Authors Varagic J, Punzi H, Ferrario C

Received 8 July 2014

Accepted for publication 3 October 2014

Published 26 November 2014 Volume 2014:7 Pages 61—70


Checked for plagiarism Yes

Review by Single-blind

Peer reviewer comments 3

Editor who approved publication: Dr Steven Atlas

Jasmina Varagic,1–3 Henry Punzi,4,5 Carlos M Ferrario2,3,6

1Hypertension and Vascular Research Center, 2Division of Surgical Sciences, 3Department of Physiology and Pharmacology, Wake Forest University, Winston-Salem, NC USA; 4Trinity Hypertension and Diagnostic Research Center, Carrollton, TX, USA; 5Department of Family and Community Medicine, University of Texas Southwestern Medical Center, Dallas, TX, USA; 6Department of Internal Medicine and Nephrology, Wake Forest University, Winston-Salem, NC, USA

Abstract: Despite significant advances in pharmacologic approaches to treat hypertension during the last decades, hypertension- and hypertension-related organ damage are still a high health and economic burden because a large proportion of patients with hypertension do not achieve optimal blood pressure control.

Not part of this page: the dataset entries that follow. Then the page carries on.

-- pv_equiv track=rewrite | github.com/LumaFonseca/Impact_assessment_2 | Stormwater_assessment_4.py | keywords_nearby
-- ===== SOURCE A (Python) =====
-- import string
--
-- def keywords_nearby(text: str, phrase1: str, phrase2: str, max_distance: int = 10) -> bool:
--     stop_words = {"the", "a", "an", "is", "are", "was", "were", "and", "or", "but", "of", "for", "to"}
--     text_clean = text.lower().translate(str.maketrans('', '', string.punctuation))
--     words = [w for w in text_clean.split() if w not in stop_words]
--
--     tokens1 = phrase1.lower().split()
--     tokens2 = phrase2.lower().split()
--
--     positions1 = [i for i, word in enumerate(words) if word in tokens1]
--     positions2 = [i for i, word in enumerate(words) if word in tokens2]
--
--     for i in positions1:
--         for j in positions2:
--             if abs(i - j) <= max_distance:
--                 return True
--     return False
-- ===== SOURCE B (Python) =====
-- import string
--
-- def keywords_nearby(text: str, phrase1: str, phrase2: str, max_distance: int = 10) -> bool:
--     stop_words = {"the", "a", "an", "is", "are", "was", "were", "and", "or", "but", "of", "for", "to"}
--     text_clean = text.lower().translate(str.maketrans('', '', string.punctuation))
--     words = [w for w in text_clean.split() if w not in stop_words]
--
--     tokens1 = set(phrase1.lower().split())
--     tokens2 = set(phrase2.lower().split())
--
--     # single pass: track the latest position at which each phrase matched
--     last1 = last2 = None
--     for i, w in enumerate(words):
--         if w in tokens1:
--             last1 = i
--         if w in tokens2:
--             last2 = i
--         if last1 is not None and last2 is not None and abs(last1 - last2) <= max_distance:
--             return True
--     return False
-- ===== Notes on version B (the rewrite author's own statement) =====
-- stated objective: alternative
-- what changed: Replaces A's construction of two position lists followed by a nested all-pairs scan with a single pass over the words that tracks the latest matching position of each phrase and tests their distance each step (linear in the word count instead of quadratic in the match counts, but not measurably faster at the sizes timed).
import Mathlib
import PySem

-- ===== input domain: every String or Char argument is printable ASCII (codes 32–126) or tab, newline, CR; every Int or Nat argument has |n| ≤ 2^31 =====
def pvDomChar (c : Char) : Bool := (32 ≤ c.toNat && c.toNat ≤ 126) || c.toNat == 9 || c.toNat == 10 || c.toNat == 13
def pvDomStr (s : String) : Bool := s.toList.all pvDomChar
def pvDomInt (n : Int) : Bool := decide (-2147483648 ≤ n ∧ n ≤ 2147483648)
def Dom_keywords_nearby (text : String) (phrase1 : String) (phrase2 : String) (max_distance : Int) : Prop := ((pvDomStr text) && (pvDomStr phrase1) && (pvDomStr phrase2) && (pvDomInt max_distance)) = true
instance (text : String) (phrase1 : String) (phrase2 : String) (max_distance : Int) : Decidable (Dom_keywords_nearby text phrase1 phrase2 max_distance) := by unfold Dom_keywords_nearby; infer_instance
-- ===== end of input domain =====

-- B replaces A's nested scan over the two position lists by a single pass over the
-- words that tracks the latest matching position of each phrase (objective: alternative).

-- shared preprocessing (identical lines in both Pythons): stop words, punctuation strip, tokenising
def pvStopWords : List String := ["the", "a", "an", "is", "are", "was", "were", "and", "or", "but", "of", "for", "to"]
def pvPunct : List Char := "!\"#$%&'()*+,-./:;<=>?@[\\]^_`{|}~".toList
def pvWords (text : String) : List String :=
  let text_clean := String.ofList ((PySem.Str.lower text).toList.filter (fun c => ¬ pvPunct.contains c))
  (PySem.Str.split₀ text_clean).filter (fun w => ¬ pvStopWords.contains w)
def pvTokens (phrase : String) : List String := PySem.Str.split₀ (PySem.Str.lower phrase)
-- pv_equiv track=rewrite | github.com/Fexilus/MVE385-Code | examples/association_multi_object.py | add_initialized_to_current_tracks
-- ===== SOURCE A (Python) =====
-- def add_initialized_to_current_tracks(initialized_tracks,current_tracks,initialized_cov,current_cov,frame):
--     ind_remove = []
--     for t in range(len(initialized_tracks)):
--         track = initialized_tracks[t]
--
--         if(len(track)>=3): # It survived for three frames
--             current_tracks.append(track)
--             current_cov.append(initialized_cov[t])
--             # Save index for removal
--             ind_remove.append(t)
--
--     # Remove from list of initialized
--     for ind in sorted(ind_remove,reverse=True):
--         initialized_tracks.pop(ind)
--         initialized_cov.pop(ind)
--     return(initialized_tracks,current_tracks,initialized_cov,current_cov)
-- ===== SOURCE B (Python) =====
-- def add_initialized_to_current_tracks(initialized_tracks, current_tracks, initialized_cov, current_cov, frame):
--     kept_tracks = []
--     moved = set()
--     for t, track in enumerate(initialized_tracks):
--         if len(track) >= 3:  # survived for three frames
--             current_tracks.append(track)
--             current_cov.append(initialized_cov[t])
--             moved.add(t)
--         else:
--             kept_tracks.append(track)
--     kept_cov = [c for i, c in enumerate(initialized_cov) if i not in moved]
--     initialized_tracks[:] = kept_tracks
--     initialized_cov[:] = kept_cov
--     return (initialized_tracks, current_tracks, initialized_cov, current_cov)
-- ===== Notes on version B (the rewrite author's own statement) =====
-- stated objective: alternative
-- what changed: Replaces the index loop plus sorted-reverse pop() removal with one enumerate pass that partitions tracks and a single index-filtered rebuild of the covariance list, so no sorting and no repeated pops are needed.
import Mathlib
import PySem

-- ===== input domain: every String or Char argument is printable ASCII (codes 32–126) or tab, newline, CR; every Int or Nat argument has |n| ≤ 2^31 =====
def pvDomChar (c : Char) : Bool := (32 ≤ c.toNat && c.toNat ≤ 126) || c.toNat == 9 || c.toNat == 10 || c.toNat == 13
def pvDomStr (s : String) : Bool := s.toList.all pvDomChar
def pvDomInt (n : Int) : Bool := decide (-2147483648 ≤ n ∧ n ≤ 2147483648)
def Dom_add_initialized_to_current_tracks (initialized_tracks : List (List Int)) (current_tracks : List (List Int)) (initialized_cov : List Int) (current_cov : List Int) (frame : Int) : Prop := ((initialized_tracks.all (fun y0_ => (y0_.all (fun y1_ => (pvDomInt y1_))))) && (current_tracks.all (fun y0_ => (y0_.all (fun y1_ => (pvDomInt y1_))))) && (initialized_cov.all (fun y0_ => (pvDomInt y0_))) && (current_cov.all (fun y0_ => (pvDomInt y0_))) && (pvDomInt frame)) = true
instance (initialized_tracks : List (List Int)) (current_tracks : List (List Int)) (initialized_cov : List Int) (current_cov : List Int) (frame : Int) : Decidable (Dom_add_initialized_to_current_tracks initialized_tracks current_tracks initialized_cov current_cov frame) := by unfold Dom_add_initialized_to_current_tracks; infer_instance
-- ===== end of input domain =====

-- ===== PORT A =====
-- B replaces A's index-loop + sorted-reverse-pop removal by a single enumerate pass and an
-- index-filtered rebuild (objective: alternative — no sorting, no repeated pops).
-- A and B mutate initialized_tracks/initialized_cov/current_* in place identically; equivalence here is about the returned tuple.

-- step of A's first loop: append long tracks/covs, record index
def stepA (initialized_tracks : List (List Int)) (initialized_cov : List Int)
    (st : List (List Int) × List Int × List Int) (t : Int) :
    List (List Int) × List Int × List Int :=
  let track := PySem.List.pyGetD initialized_tracks t []
  if 3 ≤ track.length then
    (st.1 ++ [track], st.2.1 ++ [PySem.List.pyGetD initialized_cov t 0], st.2.2 ++ [t])
  else st

-- step of A's removal loop: pop index ind from both lists (getD keeps the list where Python would raise; excluded by Pre_)
def popStep (p : List (List Int) × List Int) (ind : Int) : List (List Int) × List Int :=
  (((PySem.List.pop? p.1 ind).map Prod.snd).getD p.1,
   ((PySem.List.pop? p.2 ind).map Prod.snd).getD p.2)

def add_initialized_to_current_tracks (initialized_tracks : List (List Int)) (current_tracks : List (List Int)) (initialized_cov : List Int) (current_cov : List Int) (frame : Int) : List (List Int) × List (List Int) × List Int × List Int :=
  let r := (PySem.List.pyRange 0 (initialized_tracks.length : Int) 1).foldl
    (stepA initialized_tracks initialized_cov) (current_tracks, current_cov, ([] : List Int))
  let p := (PySem.List.sorted r.2.2 (fun x => x) true).foldl popStep
    (initialized_tracks, initialized_cov)
  (p.1, r.1, p.2, r.2.1)

-- ===== PORT B =====
-- step of B's single pass over enumerate(initialized_tracks)
def stepB (initialized_cov : List Int)
    (st : List (List Int) × List Int × PySem.Set Int × List (List Int)) (p : Int × List Int) :
    List (List Int) × List Int × PySem.Set Int × List (List Int) :=
  if 3 ≤ p.2.length then
    (st.1 ++ [p.2], st.2.1 ++ [PySem.List.pyGetD initialized_cov p.1 0],
     PySem.Set.add st.2.2.1 p.1, st.2.2.2)
  else
    (st.1, st.2.1, st.2.2.1, st.2.2.2 ++ [p.2])

def add_initialized_to_current_tracks_alt (initialized_tracks : List (List Int)) (current_tracks : List (List Int)) (initialized_cov : List Int) (current_cov : List Int) (frame : Int) : List (List Int) × List (List Int) × List Int × List Int :=
  let s := (PySem.List.enumerate initialized_tracks 0).foldl (stepB initialized_cov)
    (current_tracks, current_cov, PySem.Set.empty, ([] : List (List Int)))
  let keptCov := ((PySem.List.enumerate initialized_cov 0).filter
      (fun p => !(PySem.Set.contains s.2.2.1 p.1))).map (fun p => p.2)
  (s.2.2.2, s.1, keptCov, s.2.1)

-- ===== PRECONDITION & SPEC =====
-- Pre_ excludes exactly the inputs where Python A raises IndexError: a track with length >= 3 at an
-- index t with no matching entry in initialized_cov (initialized_cov[t] / .pop(t) out of range).
def Pre_add_initialized_to_current_tracks (initialized_tracks : List (List Int)) (current_tracks : List (List Int)) (initialized_cov : List Int) (current_cov : List Int) (frame : Int) : Prop :=
  ∀ t : Nat, t < initialized_tracks.length → 3 ≤ (initialized_tracks.getD t []).length →
    t < initialized_cov.length
instance (initialized_tracks : List (List Int)) (current_tracks : List (List Int)) (initialized_cov : List Int) (current_cov : List Int) (frame : Int) : Decidable (Pre_add_initialized_to_current_tracks initialized_tracks current_tracks initialized_cov current_cov frame) := by unfold Pre_add_initialized_to_current_tracks; infer_instance
-- pv_equiv track=rewrite | github.com/Glaysia/peetsfea-runner | peetsfea_runner/web_status.py | _slot_summary_payload
-- ===== SOURCE A (Python) =====
-- _SLOT_QUEUED_STATES = frozenset({"QUEUED", "RETRY_QUEUED"})
--
-- _SLOT_ACTIVE_STATES = frozenset({"ASSIGNED", "LEASED", "DOWNLOADING", "UPLOADING", "RUNNING", "COLLECTING"})
--
-- _SLOT_COMPLETED_STATES = frozenset({"SUCCEEDED", "FAILED", "QUARANTINED"})
--
-- def _slot_summary_payload(slot_state_counts: dict[str, int] | None) -> dict[str, int]:
--     slot_state_counts = slot_state_counts or {}
--     return {
--         "queued_slots": sum(int(slot_state_counts.get(state, 0)) for state in _SLOT_QUEUED_STATES),
--         "active_slots": sum(int(slot_state_counts.get(state, 0)) for state in _SLOT_ACTIVE_STATES),
--         "completed_slots": sum(int(slot_state_counts.get(state, 0)) for state in _SLOT_COMPLETED_STATES),
--         "succeeded_slots": int(slot_state_counts.get("SUCCEEDED", 0)),
--         "failed_slots": int(slot_state_counts.get("FAILED", 0)),
--         "quarantined_slots": int(slot_state_counts.get("QUARANTINED", 0)),
--     }
-- ===== SOURCE B (Python) =====
-- _SLOT_QUEUED_STATES = frozenset({"QUEUED", "RETRY_QUEUED"})
--
-- _SLOT_ACTIVE_STATES = frozenset({"ASSIGNED", "LEASED", "DOWNLOADING", "UPLOADING", "RUNNING", "COLLECTING"})
--
-- _SLOT_COMPLETED_STATES = frozenset({"SUCCEEDED", "FAILED", "QUARANTINED"})
--
--
-- def _slot_summary_payload(slot_state_counts: dict[str, int] | None) -> dict[str, int]:
--     queued = active = completed = succeeded = failed = quarantined = 0
--     for state, value in (slot_state_counts or {}).items():
--         if state in _SLOT_QUEUED_STATES:
--             queued += int(value)
--         elif state in _SLOT_ACTIVE_STATES:
--             active += int(value)
--         elif state in _SLOT_COMPLETED_STATES:
--             v = int(value)
--             completed += v
--             if state == "SUCCEEDED":
--                 succeeded += v
--             elif state == "FAILED":
--                 failed += v
--             else:
--                 quarantined += v
--     return {
--         "queued_slots": queued,
--         "active_slots": active,
--         "completed_slots": completed,
--         "succeeded_slots": succeeded,
--         "failed_slots": failed,
--         "quarantined_slots": quarantined,
--     }
-- ===== Notes on version B (the rewrite author's own statement) =====
-- stated objective: alternative
-- what changed: Replaces eleven dict.get lookups (one per known state) by a single pass over the items with membership tests routing each value into six accumulators.
import Mathlib
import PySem
-- pv_equiv track=rewrite | github.com/aamtzl08/codewars | persistent_minev2.py | persistent
-- ===== SOURCE A (Python) =====
-- def persistent(n):
--     times = 0
--     l = str(n)
--     if len(l) <= 1:
--         return times
--     else:
--         while len(l) > 1:
--             num = 1
--             for c in l:
--                 num *= int(c)
--             l = str(num)
--             times += 1
--         return times
-- ===== SOURCE B (Python) =====
-- def persistent(n):
--     s = str(n)
--     if len(s) <= 1:
--         return 0
--     prod = 1
--     for c in s:
--         prod *= int(c)
--     return 1 + persistent(prod)
-- ===== Notes on version B (the rewrite author's own statement) =====
-- stated objective: alternative
-- what changed: Replaces A's while-loop with a counter and mutable string state by direct recursion on the digit product (one step counted per recursive call on the digit product).
import Mathlib
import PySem

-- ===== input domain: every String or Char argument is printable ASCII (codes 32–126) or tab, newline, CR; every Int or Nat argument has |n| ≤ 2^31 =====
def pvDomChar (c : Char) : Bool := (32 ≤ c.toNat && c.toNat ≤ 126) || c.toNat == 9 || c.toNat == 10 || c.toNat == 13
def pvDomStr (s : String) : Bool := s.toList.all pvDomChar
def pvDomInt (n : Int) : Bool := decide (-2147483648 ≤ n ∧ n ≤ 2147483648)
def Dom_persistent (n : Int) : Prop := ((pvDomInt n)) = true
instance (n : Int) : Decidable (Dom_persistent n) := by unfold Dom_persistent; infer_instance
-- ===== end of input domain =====

-- B replaces A's while-loop with counter/string state by direct recursion on the digit product; equal on all n ≥ 0 (both raise ValueError on negative n).

-- digit product of the character list: num = 1; for c in l: num *= int(c)
-- (int(c) ported via PySem.Int.ofStr?; the .getD 0 arm is unreachable inside Pre_, where every char is a digit)
def pvDigitProd (l : List Char) : Int :=
  l.foldl (fun acc c => acc * ((PySem.Int.ofStr? (String.mk [c])).getD 0)) 1

-- ===== PORT A =====
-- while len(l) > 1: num = prod of digits; l = str(num); times += 1
-- fuel n.toNat + 1 suffices: for n ≥ 10 the digit product is < n, so values strictly decrease
def persistentLoop (fuel : Nat) (l : List Char) (times : Int) : Int :=
  match fuel with
  | 0 => times
  | fuel + 1 =>
    if l.length > 1 then
      persistentLoop fuel (PySem.Int.toChars (pvDigitProd l)) (times + 1)
    else times

def persistent (n : Int) : Int :=
  let times : Int := 0
  let l := PySem.Int.toChars n
  if l.length ≤ 1 then times
  else persistentLoop (n.toNat + 1) l times

-- ===== PORT B =====
-- s = str(n); if len(s) <= 1: return 0; prod = digit product; return 1 + persistent(prod)
def persistentAltRec (fuel : Nat) (n : Int) : Int :=
  match fuel with
  | 0 => 0
  | fuel + 1 =>
    let s := PySem.Int.toChars n
    if s.length ≤ 1 then 0
    else 1 + persistentAltRec fuel (pvDigitProd s)

def persistent_alt (n : Int) : Int := persistentAltRec (n.toNat + 1) n

-- ===== PRECONDITION & SPEC =====
-- Pre_ excludes negative n, on which both Pythons raise ValueError (int('-')).
def Pre_persistent (n : Int) : Prop := 0 ≤ n
instance (n : Int) : Decidable (Pre_persistent n) := by unfold Pre_persistent; infer_instance
def pvWitness_persistent : Int := (39)

def Spec_persistent (n : Int) (out : Int) : Prop := out = persistent_alt n
instance (n : Int) (out : Int) : Decidable (Spec_persistent n out) := by unfold Spec_persistent; infer_instance

-- ===== CLAIM (what is proved, stated in full; the proofs are below) =====
def Claim_equal_persistent : Prop := ∀ (n : Int), Dom_persistent n → Pre_persistent n → Spec_persistent n (persistent n)

-- ===== LEMMAS AND PROOFS =====
theorem loop_eq_rec (fuel : Nat) : ∀ (n times : Int),
    persistentLoop fuel (PySem.Int.toChars n) times = times + persistentAltRec fuel n := by
  induction fuel with
  | zero => intro n times; simp [persistentLoop, persistentAltRec]
  | succ fuel ih =>
    intro n times
    simp only [persistentLoop, persistentAltRec]
    by_cases h : (PySem.Int.toChars n).length ≤ 1
    · simp [h, Nat.lt_iff_add_one_le]
    · have h' : (PySem.Int.toChars n).length > 1 := by omega
      simp only [if_pos h', if_neg h, ih]
      ring

-- ===== VERDICT (by name: the statement is the Claim_ definition above) =====
theorem persistent_spec : Claim_equal_persistent := by
  intro n _ _
  unfold Spec_persistent persistent persistent_alt
  by_cases h : (PySem.Int.toChars n).length ≤ 1
  · simp [h, persistentAltRec]
  · simp only [if_neg h, loop_eq_rec, zero_add]
-- pv_equiv track=rewrite | github.com/rodrigorahal/advent-of-code-2024 | 25/main.py | lock_to_heights
-- ===== SOURCE A (Python) =====
-- def lock_to_heights(lock):
--     heights = []
--     H, W = len(lock), len(lock[0])
--     for col in range(W):
--         h = 0
--         for row in range(H):
--             if lock[row][col] == ".":
--                 heights.append(h - 1)
--                 break
--             h += 1
--     return heights
-- ===== SOURCE B (Python) =====
-- def lock_to_heights(lock):
--     H, W = len(lock), len(lock[0])
--     res = [None] * W
--     for row in range(H):
--         for col in range(W):
--             if res[col] is None and lock[row][col] == ".":
--                 res[col] = row - 1
--     return [v for v in res if v is not None]
-- ===== Notes on version B (the rewrite author's own statement) =====
-- stated objective: alternative
-- what changed: Replaces the column-major scan with early break by a single row-major sweep maintaining a per-column Option state (first dot row - 1), filtered at the end; columns without a dot are naturally dropped.
import Mathlib
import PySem

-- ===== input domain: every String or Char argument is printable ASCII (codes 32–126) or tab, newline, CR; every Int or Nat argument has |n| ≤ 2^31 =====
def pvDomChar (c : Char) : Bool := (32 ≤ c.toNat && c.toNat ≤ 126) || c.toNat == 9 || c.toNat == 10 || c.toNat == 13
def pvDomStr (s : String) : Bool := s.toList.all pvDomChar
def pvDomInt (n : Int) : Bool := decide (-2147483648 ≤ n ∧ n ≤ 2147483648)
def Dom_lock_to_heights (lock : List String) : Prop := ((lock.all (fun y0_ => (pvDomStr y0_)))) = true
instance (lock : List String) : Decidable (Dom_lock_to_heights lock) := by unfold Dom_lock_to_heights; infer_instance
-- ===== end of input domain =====

-- B replaces A's column-major scan (early break per column) by one row-major sweep over a
-- per-column Option state, filtered at the end; same cost, different traversal (objective: alternative).

-- ===== PORT A =====
-- inner 'for row in range(H)' loop of A for one column: h counts rows until the first '.'
def pvInnerA (rows : List String) (col : Int) (h : Int) : Option Int :=
  match rows with
  | [] => none
  | s :: rest =>
    match PySem.Str.pyGet? s col with
    | none => none  -- IndexError on ragged input; excluded by Pre_
    | some c => if c = '.' then some (h - 1) else pvInnerA rest col (h + 1)

def lock_to_heights (lock : List String) : List Int :=
  match lock with
  | [] => []  -- len(lock[0]) raises IndexError on []; excluded by Pre_
  | s0 :: _ =>
    (PySem.List.pyRange 0 (PySem.Str.len s0) 1).foldl
      (fun acc col =>
        match pvInnerA lock col 0 with
        | some v => acc ++ [v]
        | none => acc) []

-- ===== PORT B =====
-- one row of B's sweep: update every still-None column that sees a '.'
def pvRowStep (s : String) (r : Int) (res : List (Option Int)) : List (Option Int) :=
  res.zipIdx.map (fun p =>
    match p.1 with
    | some v => some v
    | none => if PySem.Str.pyGet? s (p.2 : Int) = some '.' then some (r - 1) else none)

def lock_to_heights_alt (lock : List String) : List Int :=
  match lock with
  | [] => []  -- len(lock[0]) raises IndexError on []; excluded by Pre_
  | s0 :: _ =>
    let final := (PySem.List.enumerate lock 0).foldl
      (fun res p => pvRowStep p.2 p.1 res)
      (List.replicate s0.toList.length (none : Option Int))
    final.filterMap id

-- ===== PRECONDITION & SPEC =====
-- Pre_ is exactly where A returns: the grid is nonempty and, in every column of width
-- W = len(lock[0]), any row too short for that column comes after a row with a '.' in it
-- (otherwise lock[row][col] raises IndexError).
def Pre_lock_to_heights (lock : List String) : Prop :=
  lock ≠ [] ∧
  ∀ col < (lock.headD "").toList.length, ∀ r < lock.length,
    (lock.getD r "").toList.length ≤ col →
      ∃ r' < r, ((lock.getD r' "").toList)[col]? = some '.'
instance (lock : List String) : Decidable (Pre_lock_to_heights lock) := by
  unfold Pre_lock_to_heights; infer_instance
def pvWitness_lock_to_heights : List String := ["#.", "..", "#."]

def Spec_lock_to_heights (lock : List String) (out : List Int) : Prop := out = lock_to_heights_alt lock
instance (lock : List String) (out : List Int) : Decidable (Spec_lock_to_heights lock out) := by unfold Spec_lock_to_heights; infer_instance

-- ===== CLAIM (what is proved, stated in full; the proofs are below) =====
def Claim_equal_lock_to_heights : Prop := ∀ (lock : List String), Dom_lock_to_heights lock → Pre_lock_to_heights lock → Spec_lock_to_heights lock (lock_to_heights lock)

-- ===== LEMMAS AND PROOFS =====

-- A's append-on-some fold is a filterMap
theorem pv_foldl_append_opt (g : Int → Option Int) (l : List Int) (acc : List Int) :
    l.foldl (fun acc col =>
      match g col with
      | some v => acc ++ [v]
      | none => acc) acc = acc ++ l.filterMap g := by
  induction l generalizing acc with
  | nil => simp
  | cons x xs ih =>
    simp only [List.foldl_cons, List.filterMap_cons]
    cases hg : g x <;> simp [ih]

-- per-column step of B's sweep
def pvColStep (col : Nat) (v : Option Int) (p : Int × String) : Option Int :=
  match v with
  | some w => some w
  | none => if PySem.Str.pyGet? p.2 (col : Int) = some '.' then some (p.1 - 1) else none

theorem pv_colStep_absorb (col : Nat) (w : Int) (l : List (Int × String)) :
    l.foldl (pvColStep col) (some w) = some w := by
  induction l with
  | nil => rfl
  | cons p ps ih => simpa [pvColStep] using ih

theorem pv_rowStep_length (s : String) (r : Int) (res : List (Option Int)) :
    (pvRowStep s r res).length = res.length := by
  simp [pvRowStep]

theorem pv_rowStep_get (s : String) (r : Int) (res : List (Option Int)) (col : Nat)
    (h : col < res.length) :
    (pvRowStep s r res)[col]'(by simpa [pv_rowStep_length] using h) =
      pvColStep col res[col] (r, s) := by
  simp [pvRowStep, pvColStep]

theorem pv_fold_length (rows : List (Int × String)) (res : List (Option Int)) :
    (rows.foldl (fun res p => pvRowStep p.2 p.1 res) res).length = res.length := by
  induction rows generalizing res with
  | nil => rfl
  | cons p ps ih => simpa [pv_rowStep_length] using ih (pvRowStep p.2 p.1 res)

theorem pv_fold_get (rows : List (Int × String)) (res : List (Option Int)) (col : Nat)
    (h : col < res.length) :
    (rows.foldl (fun res p => pvRowStep p.2 p.1 res) res)[col]'(by
        simpa [pv_fold_length] using h) =
      rows.foldl (pvColStep col) res[col] := by
  induction rows generalizing res with
  | nil => rfl
  | cons p ps ih =>
    have h' : col < (pvRowStep p.2 p.1 res).length := by simpa [pv_rowStep_length] using h
    simpa [pv_rowStep_get p.2 p.1 res col h] using ih (pvRowStep p.2 p.1 res) h'

-- B's per-column fold computes A's inner loop, for any starting row index, given that in
-- this column any row too short comes after a dot row
theorem pv_col_eq_inner (rows : List String) (col : Nat) (r0 : Int)
    (hok : ∀ r < rows.length, (rows.getD r "").toList.length ≤ col →
        ∃ r' < r, ((rows.getD r' "").toList)[col]? = some '.') :
    (PySem.List.enumerate rows r0).foldl (pvColStep col) none =
      pvInnerA rows (col : Int) r0 := by
  induction rows generalizing r0 with
  | nil => rfl
  | cons s rest ih =>
    rw [PySem.List.enumerate_cons]
    simp only [List.foldl_cons]
    cases hg : s.toList[col]? with
    | none =>
      exfalso
      obtain ⟨r', hr', -⟩ := hok 0 (by simp) (by
        simpa using List.getElem?_eq_none_iff.mp hg)
      omega
    | some c =>
      by_cases hdot : c = '.'
      · have h1 : pvColStep col none (r0, s) = some (r0 - 1) := by
          simp [pvColStep, hg, hdot]
        rw [h1, pv_colStep_absorb]
        simp [pvInnerA, hg, hdot]
      · have hok' : ∀ r < rest.length, (rest.getD r "").toList.length ≤ col →
            ∃ r' < r, ((rest.getD r' "").toList)[col]? = some '.' := by
          intro r hr hshort
          obtain ⟨r', hr', hd⟩ := hok (r + 1) (by simpa using Nat.succ_lt_succ hr)
            (by simpa using hshort)
          match r', hr', hd with
          | 0, _, hd => exact absurd (by simpa [hg] using hd) hdot
          | (k + 1), hk, hd => exact ⟨k, by omega, by simpa using hd⟩
        have h1 : pvColStep col none (r0, s) = none := by
          simp [pvColStep, hg, hdot]
        rw [h1, ih (r0 + 1) hok']
        simp [pvInnerA, hg, hdot]

-- ===== VERDICT (by name: the statement is the Claim_ definition above) =====
theorem lock_to_heights_spec : Claim_equal_lock_to_heights := by
  intro lock _ hpre
  obtain ⟨hne, hok⟩ := hpre
  unfold Spec_lock_to_heights
  match lock, hne with
  | s0 :: rest, _ =>
    simp only [lock_to_heights, lock_to_heights_alt]
    set L := s0 :: rest with hL
    set W := s0.toList.length with hW
    have hok' : ∀ col < W, ∀ r < L.length, (L.getD r "").toList.length ≤ col →
        ∃ r' < r, ((L.getD r' "").toList)[col]? = some '.' := by
      intro col hcol
      exact hok col (by simpa [hL] using hcol)
    -- B's final state, elementwise
    have hlenfin : ((PySem.List.enumerate L 0).foldl
        (fun res p => pvRowStep p.2 p.1 res) (List.replicate W none)).length = W := by
      simp [pv_fold_length]
    have hfin : ∀ (col : Nat) (h : col < W),
        ((PySem.List.enumerate L 0).foldl (fun res p => pvRowStep p.2 p.1 res)
          (List.replicate W none))[col]'(by omega) =
        pvInnerA L (Int.ofNat col) 0 := by
      intro col h
      have := pv_fold_get (PySem.List.enumerate L 0) (List.replicate W none) col
        (by simpa using h)
      rw [this]
      have hrep : (List.replicate W (none : Option Int))[col]'(by simpa using h) = none := by
        simp
      rw [hrep]
      exact pv_col_eq_inner L col 0 (hok' col h)
    have hfin_eq : (PySem.List.enumerate L 0).foldl (fun res p => pvRowStep p.2 p.1 res)
        (List.replicate W none) =
        (List.range W).map (fun (col : Nat) => pvInnerA L (Int.ofNat col) 0) := by
      apply List.ext_getElem
      · simp [hlenfin]
      · intro i h1 h2
        have hiW : i < W := by simpa [hlenfin] using h1
        simpa using hfin i hiW
    rw [hfin_eq, List.filterMap_map]
    -- A side
    have hWlen : PySem.Str.len s0 = (W : Int) := by simp [PySem.Str.len_eq, hW]
    rw [hWlen, PySem.List.pyRange_zero_natCast,
      pv_foldl_append_opt (fun col => pvInnerA L col 0), List.filterMap_map]
    rfl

There is now general agreement that combination therapy with two or more antihypertensive drugs is required for targeted blood pressure accomplishment and reduction of global cardiovascular risk. The goals of combination therapies are to reduce long-term cardiovascular events by targeting different mechanism underlying hypertension and target organ disease, to block the counterregulatory pathways activated by monotherapies, to improve tolerability and decrease the adverse effects of up-titrated single agents, and to increase persistence and adherence with antihypertensive therapy. Multiple clinical trials provide evidence that fixed-dose combinations in a single pill offer several advantages when compared with loose-dose combinations. This review discusses the advances in hypertension control and associated cardiovascular disease as they relate to the prospect of combination therapy targeting a third-generation beta (β) 1-adrenergic receptor (nebivolol) and an angiotensin II receptor blocker (valsartan) in fixed-dose single-pill formulations.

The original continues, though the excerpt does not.